Ambiguous values. from Kevin Yancey on 2001-07-18 (xmlschema-dev@w3.org from August 2001)

From: Kevin Yancey <kevinyancey@hotmail.com>
Date: Wed, 18 Jul 2001 12:12:28 -0400 (EDT)
To: <xmlschema-dev@w3.org>
Message-ID: <OE7IcVux1Zcn8TtEvzo00000279@hotmail.com>

I've been working on writing a schema parser and ran into a problem that doesn't seem to have been
addressed in the XML Schema specification documents. There are certain situations in parsing an XML
Schema (or any XML document for that matter) where the meaning of a lexical value in an XML Schema
would be ambiguous. To illistrate what I mean, I'll give an example:

Say that a given schema defines a simple type called "unionType" that unions the built-in types "decimal"
and "string" (the usefullness of such a type may seem insignificant, but nothing I see in the specification
prohibits it). Then, lets say that an attribute declared in the schema has unionType as its type and also has
a fixed value defined for it of "22". The value "22" could mean the string "22" or the number 22. The difference
between the two becomes relevant if this attribute declaration is applied to an attribute with a value of "+22".
"+22" is the same as "22" numerically, but not the same as a string. Therefore, the attribute could be valid
with respect to the schema, depending on how the schema's ambigous value is interpreted.

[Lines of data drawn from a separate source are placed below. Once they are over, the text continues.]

-- pv_equiv track=rewrite | github.com/olszewskimichal/python | 8Kyu.py | stringy
-- ===== SOURCE A (Python) =====
-- def stringy(size):
--     result = ""
--     for i in range(size):
--         if i%2==0:
--             result+="1"
--         else:
--             result+="0"
--     return result
-- ===== SOURCE B (Python) =====
-- def stringy(size):
--     return ("10" * ((size + 1) // 2))[:size]
-- ===== Notes on version B (the rewrite author's own statement) =====
-- stated objective: faster
-- what changed: Replaces the per-index loop with its parity branch and repeated string concatenation by repeating the two-character unit once and truncating with a slice to the requested length.
import Mathlib
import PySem

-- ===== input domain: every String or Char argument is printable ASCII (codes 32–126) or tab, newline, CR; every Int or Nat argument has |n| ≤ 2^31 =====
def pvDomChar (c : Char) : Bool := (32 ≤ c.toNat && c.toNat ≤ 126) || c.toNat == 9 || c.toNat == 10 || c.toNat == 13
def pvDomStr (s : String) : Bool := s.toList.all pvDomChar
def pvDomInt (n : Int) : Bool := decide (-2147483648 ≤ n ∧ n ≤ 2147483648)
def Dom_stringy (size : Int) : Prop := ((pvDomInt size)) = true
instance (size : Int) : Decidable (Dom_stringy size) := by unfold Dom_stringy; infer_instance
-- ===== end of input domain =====

-- B builds the string by repeating the unit "10" and truncating with a slice (idiomatic, no per-index parity branch); A loops over range(size) appending '1'/'0' by parity.

-- ===== PORT A =====
-- result accumulated as a List Char (Lean's String.append is kernel-opaque), wrapped by String.ofList at the end
def stringy (size : Int) : String :=
  String.ofList
    ((PySem.List.pyRange 0 size 1).foldl
      (fun result i => result ++ (if PySem.Int.mod i 2 == 0 then ['1'] else ['0'])) [])

-- ===== PORT B =====
-- "10" * reps is the flatten of reps copies of ['1','0']; [:size] is PySem.List.slice
def stringy_alt (size : Int) : String :=
  String.ofList
    (PySem.List.slice
      ((List.replicate (PySem.Int.floordiv (size + 1) 2).toNat ['1', '0']).flatten)
      none (some size))

-- ===== PRECONDITION & SPEC =====
def Spec_stringy (size : Int) (out : String) : Prop := out = stringy_alt size
instance (size : Int) (out : String) : Decidable (Spec_stringy size out) := by unfold Spec_stringy; infer_instance

-- ===== CLAIM (what is proved, stated in full; the proofs are below) =====
def Claim_equal_stringy : Prop := ∀ (size : Int), Dom_stringy size → Spec_stringy size (stringy size)

-- ===== LEMMAS AND PROOFS =====

def pvBit (k : Nat) : Char := if k % 2 == 0 then '1' else '0'

-- B's repeated unit, unfolded: 2*m alternating characters
theorem pv_flatten_replicate (m : Nat) :
    (List.replicate m ['1', '0']).flatten = (List.range (2 * m)).map pvBit := by
  induction m with
  | zero => simp
  | succ m ih =>
      have h2 : 2 * (m + 1) = 2 + 2 * m := by omega
      rw [List.replicate_succ, List.flatten_cons, ih, h2, List.range_add, List.map_append]
      simp [pvBit, Nat.add_mod_left, List.range_succ_eq_map]

-- A's loop, characterised: it maps pvBit over range n
theorem pv_loop_eq_map (n : Nat) :
    ((PySem.List.pyRange 0 (n : Int) 1).foldl
      (fun result i => result ++ (if PySem.Int.mod i 2 == 0 then ['1'] else ['0'])) [])
    = (List.range n).map pvBit := by
  have h : ∀ i : Int, (fun result i => result ++ (if PySem.Int.mod i 2 == 0 then ['1'] else ['0']))
      = (fun (result : List Char) i => result ++ [if PySem.Int.mod i 2 == 0 then '1' else '0']) := by
    intro _; funext r i; split <;> rfl
  rw [h 0, PySem.List.foldl_append_singleton_eq_map, PySem.List.pyRange_zero_nat, List.map_map,
      List.nil_append]
  apply List.map_congr_left
  intro k _
  have hdvd : (2 ∣ (k : Int)) ↔ k % 2 = 0 := by omega
  simp [Function.comp, pvBit, hdvd]

-- ===== VERDICT (by name: the statement is the Claim_ definition above) =====
theorem stringy_spec : Claim_equal_stringy := by
  intro size _
  unfold Spec_stringy stringy stringy_alt
  by_cases hs : size ≤ 0
  · -- empty on both sides
    rw [PySem.List.pyRange_one_eq_nil hs]
    have hreps : (PySem.Int.floordiv (size + 1) 2).toNat = 0 := by
      rw [PySem.Int.floordiv_eq_ediv_of_pos (by omega)]
      omega
    rw [hreps]
    simp [PySem.List.slice]
  · -- size = ↑n, n > 0
    rw [not_le] at hs
    obtain ⟨n, rfl⟩ : ∃ n : Nat, size = (n : Int) := ⟨size.toNat, (Int.toNat_of_nonneg hs.le).symm⟩
    have hreps : (PySem.Int.floordiv ((n : Int) + 1) 2).toNat = (n + 1) / 2 := by
      rw [PySem.Int.floordiv_eq_ediv_of_pos (by omega)]
      omega
    rw [pv_loop_eq_map, hreps, pv_flatten_replicate, PySem.List.slice_to_natCast,
        ← List.map_take, List.take_range]
    congr 2
    have hmin : min n (2 * ((n + 1) / 2)) = n := by omega
    rw [hmin]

One resolution to this problem might be to simply disallow unions whose members have overlapping lexical
spaces. This is easy when dealing with simple types such as string and decimal, but if the member types
we derived from them, it would be difficult to impossible to detect with certainty such union types with all
the facets there are to take into account.

For validation purposes, the distinction between values in the document being validated becomes mute, since
"48" is still a valid decimal value, whether the writer of the doucment meant the string "48". The validator only
cares if the given lexical value is valid for the specified type. The distinction becomes critical, however, when
interpreting the schema itself, for reasons given in the example above. Similar problems arise with the use of
the enumeration facet as well.

So, in a nut shell, my question is, how is an schema parser to tell the difference between values when
encountering ambiguous values such as is the case in the example above?

Any comments are welcome,
Thanks,

Kevin P. Yancey
Balance Wheel Technologies Inc.

Received on Wednesday, 22 August 2001 05:41:58 UTC